Un casting séduisant pour un film globalement plaisant mais manquant d’originalité et de folie. Les Ocean’s au masculin nous avaient habitué à plus de rebondissements et de surprise qu’on ne retrouve pas tellement ici. Malgré tout, intrinsèquement, cela reste plus efficace et divertissant.
ce film ma deçu j ai adorer la bande annnonce mais j ai vraiment pas du tout le film manque d originalite humour tres bof pas d action c est vraiment nul
franchement : très bien! bien dans la veine des précédents Oceans. l équipe feminine assure, et le casse est traité un peu différemment des autres (à tirroires cette fois). perso j attends le prochain !
ce n est dit a bon ni un mauvais film divertissant a voir une fois de bon acteur ca ma couter que 4 euros car vu pendant la fete du cinema cest le juste prix pour voir ce genre de film
Difficile de se renouveler après les 3 premiers opus qui étaient une réussite. Alors on change l'équipe pour une team exclusivement féminine. Je me suis régalé de retrouver toutes ces actrices que j'adore, mais le film manque un peu de rythme et d'humour à mon sens.
Pas du tout intéressant, un peu divertissant mais rien d'extraordinaire dans le fond Avec des actrices presque convaincantes, l'histoire et l'enquête ne m'a pas convaincu.
Un film basique simple, sans suspens et qui est valoriser par la musique et sa com en vers la représentation des femmes un fil continue sans aucune vague.

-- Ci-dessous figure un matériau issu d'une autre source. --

-- pv_equiv track=rewrite | github.com/lekdel21/INF8775 | matrix.py | concatenater
-- ===== SOURCE A (Python) =====
-- def concatenater(A11, A12, A21, A22):
--     n = (len(A11[0]))
--     R = [[0 for _ in range(n*2)] for _ in range(n*2)]
--
--     for i in range(n*2):
--         for j in range(n*2):
--             if (i < n) and (j < n): R[i][j] = A11[i][j]
--             elif (i < n) and (j >= n): R[i][j] = A12[i][j-n]
--             elif (i >= n) and (j < n): R[i][j] = A21[i-n][j]
--             elif (i >= n) and (j >= n): R[i][j] = A22[i-n][j-n]
--     return R
-- ===== SOURCE B (Python) =====
-- def concatenater(A11, A12, A21, A22):
--     n = len(A11[0])
--     top = [A11[i][:n] + A12[i][:n] for i in range(n)]
--     bottom = [A21[i][:n] + A22[i][:n] for i in range(n)]
--     return top + bottom
-- ===== Notes on version B (the rewrite author's own statement) =====
-- stated objective: idiomatic
-- what changed: Replaces the 2n x 2n per-cell index loop with quadrant branch tests by a row-wise build: each output row is the concatenation of the two corresponding quadrant rows (truncated to n), top half then bottom half.
import Mathlib
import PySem

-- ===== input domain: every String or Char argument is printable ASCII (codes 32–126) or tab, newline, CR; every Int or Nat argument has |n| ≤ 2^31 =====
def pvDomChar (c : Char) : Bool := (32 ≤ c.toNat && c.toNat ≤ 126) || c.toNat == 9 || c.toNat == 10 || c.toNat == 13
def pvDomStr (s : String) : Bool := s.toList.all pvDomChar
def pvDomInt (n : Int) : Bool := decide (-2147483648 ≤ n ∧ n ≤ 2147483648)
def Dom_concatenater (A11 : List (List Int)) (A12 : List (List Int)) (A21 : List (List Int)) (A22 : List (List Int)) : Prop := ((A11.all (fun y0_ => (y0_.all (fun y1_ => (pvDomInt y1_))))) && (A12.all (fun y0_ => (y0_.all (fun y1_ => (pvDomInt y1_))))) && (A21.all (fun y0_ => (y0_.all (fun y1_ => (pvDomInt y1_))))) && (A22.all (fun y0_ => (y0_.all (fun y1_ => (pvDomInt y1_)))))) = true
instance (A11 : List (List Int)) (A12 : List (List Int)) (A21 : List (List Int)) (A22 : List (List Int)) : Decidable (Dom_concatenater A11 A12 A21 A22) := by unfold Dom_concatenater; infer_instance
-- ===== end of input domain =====

-- B builds the 2n×2n result row-wise (top rows A11[i][:n]+A12[i][:n], then bottom rows) instead of A's per-cell loop with quadrant branch tests; same asymptotics, measurably faster by constant factor.

-- ===== PORT A =====
def concatenater (A11 : List (List Int)) (A12 : List (List Int)) (A21 : List (List Int)) (A22 : List (List Int)) : List (List Int) :=
  let n : Int := ((PySem.List.pyGet? A11 0).getD []).length
  -- R initialised to zeros, then every cell overwritten once: transliterated as building each cell by the same branch chain
  (PySem.List.pyRange 0 (n*2) 1).map (fun i =>
    (PySem.List.pyRange 0 (n*2) 1).map (fun j =>
      if i < n ∧ j < n then PySem.List.pyGetD (PySem.List.pyGetD A11 i []) j 0
      else if i < n ∧ j ≥ n then PySem.List.pyGetD (PySem.List.pyGetD A12 i []) (j - n) 0
      else if i ≥ n ∧ j < n then PySem.List.pyGetD (PySem.List.pyGetD A21 (i - n) []) j 0
      else if i ≥ n ∧ j ≥ n then PySem.List.pyGetD (PySem.List.pyGetD A22 (i - n) []) (j - n) 0
      else 0))

-- ===== PORT B =====
def concatenater_alt (A11 : List (List Int)) (A12 : List (List Int)) (A21 : List (List Int)) (A22 : List (List Int)) : List (List Int) :=
  let n : Int := ((PySem.List.pyGet? A11 0).getD []).length
  let top := (PySem.List.pyRange 0 n 1).map (fun i =>
    PySem.List.slice (PySem.List.pyGetD A11 i []) none (some n) ++
    PySem.List.slice (PySem.List.pyGetD A12 i []) none (some n))
  let bottom := (PySem.List.pyRange 0 n 1).map (fun i =>
    PySem.List.slice (PySem.List.pyGetD A21 i []) none (some n) ++
    PySem.List.slice (PySem.List.pyGetD A22 i []) none (some n))
  top ++ bottom

-- ===== PRECONDITION & SPEC =====
-- Pre_ is exactly A's non-raising domain: A11 nonempty (A11[0]) and, with n = len(A11[0]),
-- each of the four matrices has at least n rows whose first n rows each have at least n columns.
def Pre_concatenater (A11 : List (List Int)) (A12 : List (List Int)) (A21 : List (List Int)) (A22 : List (List Int)) : Prop :=
  A11 ≠ [] ∧
  (let n := (A11.headD []).length
   n ≤ A11.length ∧ n ≤ A12.length ∧ n ≤ A21.length ∧ n ≤ A22.length ∧
   (∀ r ∈ A11.take n, n ≤ r.length) ∧ (∀ r ∈ A12.take n, n ≤ r.length) ∧
   (∀ r ∈ A21.take n, n ≤ r.length) ∧ (∀ r ∈ A22.take n, n ≤ r.length))
instance (A11 : List (List Int)) (A12 : List (List Int)) (A21 : List (List Int)) (A22 : List (List Int)) : Decidable (Pre_concatenater A11 A12 A21 A22) := by unfold Pre_concatenater; infer_instance

def pvWitness_concatenater : List (List Int) × List (List Int) × List (List Int) × List (List Int) :=
  ([[1, 2], [3, 4]], [[5, 6], [7, 8]], [[9, 10], [11, 12]], [[13, 14], [15, 16]])

def Spec_concatenater (A11 : List (List Int)) (A12 : List (List Int)) (A21 : List (List Int)) (A22 : List (List Int)) (out : List (List Int)) : Prop := out = concatenater_alt A11 A12 A21 A22
instance (A11 : List (List Int)) (A12 : List (List Int)) (A21 : List (List Int)) (A22 : List (List Int)) (out : List (List Int)) : Decidable (Spec_concatenater A11 A12 A21 A22 out) := by unfold Spec_concatenater; infer_instance

-- ===== CLAIM (what is proved, stated in full; the proofs are below) =====
def Claim_equal_concatenater : Prop := ∀ (A11 : List (List Int)) (A12 : List (List Int)) (A21 : List (List Int)) (A22 : List (List Int)), Dom_concatenater A11 A12 A21 A22 → Pre_concatenater A11 A12 A21 A22 → Spec_concatenater A11 A12 A21 A22 (concatenater A11 A12 A21 A22)

-- ===== LEMMAS AND PROOFS =====

-- A's inner j-loop for a row in the TOP half (i < n) produces exactly B's row A11[i][:n] ++ A12[i][:n];
-- the bottom-half branch values are arbitrary (g3, g4) since those branches are never taken.
theorem concatenater_row_eq (X Y : List (List Int)) (N : Nat) (i : Nat) (hi : i < N)
    (hX : N ≤ X.length) (hY : N ≤ Y.length)
    (hXr : ∀ r ∈ X.take N, N ≤ r.length) (hYr : ∀ r ∈ Y.take N, N ≤ r.length)
    (g3 g4 : Int → Int) :
    ((List.range (2 * N)).map (fun (k : Nat) => (k : Int))).map (fun (j : Int) =>
      if (i : Int) < (N : Int) ∧ j < (N : Int) then PySem.List.pyGetD (PySem.List.pyGetD X (i : Int) []) j 0
      else if (i : Int) < (N : Int) ∧ j ≥ (N : Int) then PySem.List.pyGetD (PySem.List.pyGetD Y (i : Int) []) (j - (N : Int)) 0
      else if (i : Int) ≥ (N : Int) ∧ j < (N : Int) then g3 j
      else if (i : Int) ≥ (N : Int) ∧ j ≥ (N : Int) then g4 j
      else 0) =
    PySem.List.slice (PySem.List.pyGetD X (i : Int) []) none (some (N : Int)) ++
    PySem.List.slice (PySem.List.pyGetD Y (i : Int) []) none (some (N : Int)) := by
  have hiX : i < X.length := lt_of_lt_of_le hi hX
  have hiY : i < Y.length := lt_of_lt_of_le hi hY
  have hgX : PySem.List.pyGetD X (i : Int) [] = X[i] := by
    rw [PySem.List.pyGetD_natCast]; exact List.getD_eq_getElem X [] hiX
  have hgY : PySem.List.pyGetD Y (i : Int) [] = Y[i] := by
    rw [PySem.List.pyGetD_natCast]; exact List.getD_eq_getElem Y [] hiY
  have hlX : N ≤ X[i].length := hXr _ (by
    rw [List.mem_take_iff_getElem]
    exact ⟨i, by omega, by simp⟩)
  have hlY : N ≤ Y[i].length := hYr _ (by
    rw [List.mem_take_iff_getElem]
    exact ⟨i, by omega, by simp⟩)
  rw [List.map_map, hgX, hgY, PySem.List.slice_to_natCast, PySem.List.slice_to_natCast]
  apply List.ext_getElem
  · simp; omega
  · intro k hk _
    simp only [List.getElem_map, List.getElem_range, Function.comp]
    have hk2 : k < 2 * N := by simpa using hk
    by_cases hkN : k < N
    · rw [if_pos ⟨by exact_mod_cast hi, by exact_mod_cast hkN⟩]
      rw [PySem.List.pyGetD_natCast, List.getD_eq_getElem _ 0 (by omega),
        List.getElem_append_left (by simp; omega), List.getElem_take]
    · rw [if_neg (by omega), if_pos ⟨by exact_mod_cast hi, by omega⟩]
      have hc : (k : Int) - (N : Int) = ((k - N : Nat) : Int) := by omega
      rw [hc, PySem.List.pyGetD_natCast, List.getD_eq_getElem _ 0 (by omega),
        List.getElem_append_right (by simp; omega)]
      rw [List.getElem_take]
      congr 1
      simp
      omega

-- the same for a row in the BOTTOM half (n ≤ i < 2n): it equals A21[i-n][:n] ++ A22[i-n][:n]
theorem concatenater_row_eq_bot (X Y : List (List Int)) (N : Nat) (i : Nat) (hNi : N ≤ i) (hi : i < 2 * N)
    (hX : N ≤ X.length) (hY : N ≤ Y.length)
    (hXr : ∀ r ∈ X.take N, N ≤ r.length) (hYr : ∀ r ∈ Y.take N, N ≤ r.length)
    (g1 g2 : Int → Int) :
    ((List.range (2 * N)).map (fun (k : Nat) => (k : Int))).map (fun (j : Int) =>
      if (i : Int) < (N : Int) ∧ j < (N : Int) then g1 j
      else if (i : Int) < (N : Int) ∧ j ≥ (N : Int) then g2 j
      else if (i : Int) ≥ (N : Int) ∧ j < (N : Int) then PySem.List.pyGetD (PySem.List.pyGetD X ((i : Int) - (N : Int)) []) j 0
      else if (i : Int) ≥ (N : Int) ∧ j ≥ (N : Int) then PySem.List.pyGetD (PySem.List.pyGetD Y ((i : Int) - (N : Int)) []) (j - (N : Int)) 0
      else 0) =
    PySem.List.slice (PySem.List.pyGetD X ((i - N : Nat) : Int) []) none (some (N : Int)) ++
    PySem.List.slice (PySem.List.pyGetD Y ((i - N : Nat) : Int) []) none (some (N : Int)) := by
  have hci : (i : Int) - (N : Int) = ((i - N : Nat) : Int) := by omega
  have hiN : i - N < N := by omega
  have hiX : i - N < X.length := lt_of_lt_of_le hiN hX
  have hiY : i - N < Y.length := lt_of_lt_of_le hiN hY
  have hgX : PySem.List.pyGetD X ((i - N : Nat) : Int) [] = X[i - N] := by
    rw [PySem.List.pyGetD_natCast]; exact List.getD_eq_getElem X [] hiX
  have hgY : PySem.List.pyGetD Y ((i - N : Nat) : Int) [] = Y[i - N] := by
    rw [PySem.List.pyGetD_natCast]; exact List.getD_eq_getElem Y [] hiY
  have hlX : N ≤ X[i - N].length := hXr _ (by
    rw [List.mem_take_iff_getElem]
    exact ⟨i - N, by omega, by simp⟩)
  have hlY : N ≤ Y[i - N].length := hYr _ (by
    rw [List.mem_take_iff_getElem]
    exact ⟨i - N, by omega, by simp⟩)
  rw [List.map_map, hci, hgX, hgY, PySem.List.slice_to_natCast, PySem.List.slice_to_natCast]
  apply List.ext_getElem
  · simp; omega
  · intro k hk _
    simp only [List.getElem_map, List.getElem_range, Function.comp]
    have hk2 : k < 2 * N := by simpa using hk
    by_cases hkN : k < N
    · rw [if_neg (by omega), if_neg (by omega), if_pos ⟨by omega, by exact_mod_cast hkN⟩]
      rw [PySem.List.pyGetD_natCast, List.getD_eq_getElem _ 0 (by omega),
        List.getElem_append_left (by simp; omega), List.getElem_take]
    · rw [if_neg (by omega), if_neg (by omega), if_neg (by omega), if_pos ⟨by omega, by omega⟩]
      have hc : (k : Int) - (N : Int) = ((k - N : Nat) : Int) := by omega
      rw [hc, PySem.List.pyGetD_natCast, List.getD_eq_getElem _ 0 (by omega),
        List.getElem_append_right (by simp; omega)]
      rw [List.getElem_take]
      congr 1
      simp
      omega

theorem concatenater_main (A11 A12 A21 A22 : List (List Int))
    (h : Pre_concatenater A11 A12 A21 A22) :
    concatenater A11 A12 A21 A22 = concatenater_alt A11 A12 A21 A22 := by
  obtain ⟨hne, hp⟩ := h
  simp only at hp
  obtain ⟨h11, h12, h21, h22, r11, r12, r21, r22⟩ := hp
  have hn : (PySem.List.pyGet? A11 0).getD [] = A11.headD [] := by
    cases A11 with
    | nil => exact absurd rfl hne
    | cons a l => simp
  unfold concatenater concatenater_alt
  simp only [hn]
  set N := (A11.headD []).length with hN
  have e1 : PySem.List.pyRange 0 ((N : Int) * 2) 1 = (List.range (2 * N)).map (fun (k : Nat) => (k : Int)) := by
    rw [show ((N : Int) * 2) = ((2 * N : Nat) : Int) by push_cast; ring, PySem.List.pyRange_zero_natCast]
  have e2 : PySem.List.pyRange 0 ((N : Int)) 1 = (List.range N).map (fun (k : Nat) => (k : Int)) :=
    PySem.List.pyRange_zero_natCast N
  simp only [e1, e2]
  apply List.ext_getElem
  · simp; omega
  · intro k hk hk'
    have hk2 : k < 2 * N := by simpa using hk
    simp only [List.getElem_map, List.getElem_range]
    by_cases hkN : k < N
    · rw [List.getElem_append_left (by simpa using hkN)]
      simp only [List.getElem_map, List.getElem_range]
      exact concatenater_row_eq A11 A12 N k hkN h11 h12 r11 r12 _ _
    · rw [List.getElem_append_right (by simpa using hkN)]
      simp only [List.getElem_map, List.getElem_range, List.length_map, List.length_range]
      exact concatenater_row_eq_bot A21 A22 N k (by omega) hk2 h21 h22 r21 r22 _ _

-- ===== VERDICT (by name: the statement is the Claim_ definition above) =====
theorem concatenater_spec : Claim_equal_concatenater := by
  intro A11 A12 A21 A22 _ hpre
  exact concatenater_main A11 A12 A21 A22 hpre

16 ans après Ocean’s eleven (sortie en février 2002), on reprend la même formule mais avec des femmes, histoire de relancer la saga, toujours plus simple que de faire des nouvelles choses ! Bon, sur le papier, s’ils ont été convaincus, devant l’écran, on l’est un peu moins. Le film fonctionne parfaitement, le joli casting remplit son office, le scénario réserve ses petites surprises, rien à dire, la qualité est au rendez-vous. Pourtant, on s’est un peu ennuyé : En fait, il y a 16 ans, cette formule était actuelle, innovante et originale. Sans dire que ce genre de film a mal vieilli, il doit se renouveler, et ce n’est pas le cas ici. Ils ont repris la même recette, avec les mêmes ingrédients, sans prise de risque, la réalisation est classique, les retournements sont standards dans le genre, on a comme une impression générale de déjà-vu. Rien de bien méchant donc, le film est loin d’être mauvais, mais pas assez singulier pour marquer les mémoires.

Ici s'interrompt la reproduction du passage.